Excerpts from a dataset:
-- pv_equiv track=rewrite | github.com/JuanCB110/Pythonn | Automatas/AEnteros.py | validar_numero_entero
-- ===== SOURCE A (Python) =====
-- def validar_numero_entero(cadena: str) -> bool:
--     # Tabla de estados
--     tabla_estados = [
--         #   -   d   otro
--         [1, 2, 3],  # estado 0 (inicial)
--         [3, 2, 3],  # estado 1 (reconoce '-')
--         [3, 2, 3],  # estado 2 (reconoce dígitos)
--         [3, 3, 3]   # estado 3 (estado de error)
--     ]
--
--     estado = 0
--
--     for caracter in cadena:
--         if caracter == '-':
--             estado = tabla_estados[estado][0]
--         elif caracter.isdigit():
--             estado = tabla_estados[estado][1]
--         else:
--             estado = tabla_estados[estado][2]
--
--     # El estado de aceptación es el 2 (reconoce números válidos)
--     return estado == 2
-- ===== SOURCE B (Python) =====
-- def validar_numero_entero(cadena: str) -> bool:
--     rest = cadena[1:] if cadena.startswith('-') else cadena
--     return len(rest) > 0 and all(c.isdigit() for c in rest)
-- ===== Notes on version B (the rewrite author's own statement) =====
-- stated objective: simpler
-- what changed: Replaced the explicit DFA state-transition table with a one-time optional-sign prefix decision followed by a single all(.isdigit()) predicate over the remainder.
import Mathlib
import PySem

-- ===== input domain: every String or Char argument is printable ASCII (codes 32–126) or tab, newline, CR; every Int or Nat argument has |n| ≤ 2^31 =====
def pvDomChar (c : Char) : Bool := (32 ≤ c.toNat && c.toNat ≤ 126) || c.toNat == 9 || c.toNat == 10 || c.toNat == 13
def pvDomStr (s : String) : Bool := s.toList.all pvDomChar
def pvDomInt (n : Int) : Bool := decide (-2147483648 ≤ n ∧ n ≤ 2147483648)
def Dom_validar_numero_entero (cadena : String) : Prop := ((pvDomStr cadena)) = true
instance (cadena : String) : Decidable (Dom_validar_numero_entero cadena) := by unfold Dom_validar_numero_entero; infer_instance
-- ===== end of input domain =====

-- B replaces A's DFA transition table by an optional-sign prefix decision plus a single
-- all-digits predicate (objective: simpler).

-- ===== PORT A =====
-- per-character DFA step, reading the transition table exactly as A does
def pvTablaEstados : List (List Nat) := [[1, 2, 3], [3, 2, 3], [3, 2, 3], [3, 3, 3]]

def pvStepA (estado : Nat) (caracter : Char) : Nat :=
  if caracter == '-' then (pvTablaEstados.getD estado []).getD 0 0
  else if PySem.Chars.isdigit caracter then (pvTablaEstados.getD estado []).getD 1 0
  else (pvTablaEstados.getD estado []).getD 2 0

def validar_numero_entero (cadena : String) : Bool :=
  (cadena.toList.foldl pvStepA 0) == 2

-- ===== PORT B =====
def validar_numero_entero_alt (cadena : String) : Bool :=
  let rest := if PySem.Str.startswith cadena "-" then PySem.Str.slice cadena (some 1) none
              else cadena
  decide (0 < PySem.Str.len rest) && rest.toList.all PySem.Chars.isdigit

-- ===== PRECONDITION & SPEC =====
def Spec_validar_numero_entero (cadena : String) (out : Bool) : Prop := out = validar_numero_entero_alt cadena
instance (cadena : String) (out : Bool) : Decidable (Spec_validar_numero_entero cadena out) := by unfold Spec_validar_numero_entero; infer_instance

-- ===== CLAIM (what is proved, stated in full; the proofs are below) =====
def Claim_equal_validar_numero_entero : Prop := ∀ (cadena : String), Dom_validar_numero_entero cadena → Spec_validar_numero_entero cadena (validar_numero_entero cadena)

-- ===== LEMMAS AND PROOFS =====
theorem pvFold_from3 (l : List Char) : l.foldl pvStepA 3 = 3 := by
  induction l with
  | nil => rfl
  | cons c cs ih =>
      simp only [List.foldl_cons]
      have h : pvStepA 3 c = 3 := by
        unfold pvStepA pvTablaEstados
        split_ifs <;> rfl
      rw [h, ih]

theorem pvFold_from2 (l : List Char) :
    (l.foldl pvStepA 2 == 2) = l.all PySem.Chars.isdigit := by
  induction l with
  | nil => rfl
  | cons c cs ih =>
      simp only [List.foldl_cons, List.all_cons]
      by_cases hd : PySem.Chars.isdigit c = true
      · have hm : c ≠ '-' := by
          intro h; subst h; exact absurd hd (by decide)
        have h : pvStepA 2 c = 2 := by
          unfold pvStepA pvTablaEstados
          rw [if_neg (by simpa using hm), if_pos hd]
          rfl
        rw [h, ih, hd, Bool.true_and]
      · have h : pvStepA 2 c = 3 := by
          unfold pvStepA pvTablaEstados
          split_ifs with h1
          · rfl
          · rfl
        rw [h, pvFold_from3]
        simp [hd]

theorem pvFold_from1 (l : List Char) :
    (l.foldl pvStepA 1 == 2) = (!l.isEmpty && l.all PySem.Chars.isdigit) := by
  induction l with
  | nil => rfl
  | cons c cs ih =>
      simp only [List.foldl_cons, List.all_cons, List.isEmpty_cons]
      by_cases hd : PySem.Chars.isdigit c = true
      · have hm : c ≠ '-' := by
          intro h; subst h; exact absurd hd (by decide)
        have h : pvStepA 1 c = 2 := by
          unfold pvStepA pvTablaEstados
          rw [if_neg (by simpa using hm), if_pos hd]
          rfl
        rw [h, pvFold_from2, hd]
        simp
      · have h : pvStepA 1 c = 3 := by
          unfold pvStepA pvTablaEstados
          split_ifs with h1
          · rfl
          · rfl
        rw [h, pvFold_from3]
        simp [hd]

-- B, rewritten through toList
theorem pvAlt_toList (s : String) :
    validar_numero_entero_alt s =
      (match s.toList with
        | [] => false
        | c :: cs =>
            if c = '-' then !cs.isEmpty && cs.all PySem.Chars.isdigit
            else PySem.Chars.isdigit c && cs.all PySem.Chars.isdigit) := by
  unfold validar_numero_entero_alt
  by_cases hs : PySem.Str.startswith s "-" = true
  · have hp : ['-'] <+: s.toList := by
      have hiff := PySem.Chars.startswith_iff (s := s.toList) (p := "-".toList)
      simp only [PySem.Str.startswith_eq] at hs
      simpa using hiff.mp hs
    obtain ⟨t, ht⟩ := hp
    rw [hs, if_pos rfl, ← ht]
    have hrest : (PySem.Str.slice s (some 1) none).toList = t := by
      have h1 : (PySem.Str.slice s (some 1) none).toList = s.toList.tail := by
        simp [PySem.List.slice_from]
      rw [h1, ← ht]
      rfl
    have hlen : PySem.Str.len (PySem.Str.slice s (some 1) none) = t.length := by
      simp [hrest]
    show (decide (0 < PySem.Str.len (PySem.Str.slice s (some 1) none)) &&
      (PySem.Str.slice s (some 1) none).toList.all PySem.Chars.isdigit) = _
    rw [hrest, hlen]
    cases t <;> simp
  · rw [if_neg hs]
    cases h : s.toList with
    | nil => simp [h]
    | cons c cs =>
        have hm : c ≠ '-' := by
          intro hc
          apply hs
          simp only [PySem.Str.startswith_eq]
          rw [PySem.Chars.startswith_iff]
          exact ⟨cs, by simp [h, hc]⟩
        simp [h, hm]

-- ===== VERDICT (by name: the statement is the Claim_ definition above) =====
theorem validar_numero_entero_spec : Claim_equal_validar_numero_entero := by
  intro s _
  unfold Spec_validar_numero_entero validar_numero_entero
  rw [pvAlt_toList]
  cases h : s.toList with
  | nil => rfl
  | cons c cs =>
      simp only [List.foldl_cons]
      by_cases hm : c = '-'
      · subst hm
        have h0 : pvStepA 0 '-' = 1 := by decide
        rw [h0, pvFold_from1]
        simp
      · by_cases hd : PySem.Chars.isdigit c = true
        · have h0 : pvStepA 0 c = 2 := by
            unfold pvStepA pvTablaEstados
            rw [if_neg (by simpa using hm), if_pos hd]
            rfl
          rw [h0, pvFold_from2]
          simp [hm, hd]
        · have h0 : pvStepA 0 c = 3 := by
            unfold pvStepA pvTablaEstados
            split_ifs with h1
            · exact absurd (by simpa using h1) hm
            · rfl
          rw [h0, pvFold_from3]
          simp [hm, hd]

→ **What the exercise asks**:
Only the number is wanted: how many lines in the entries above include the word "objective"?

→ **Task answer**:
2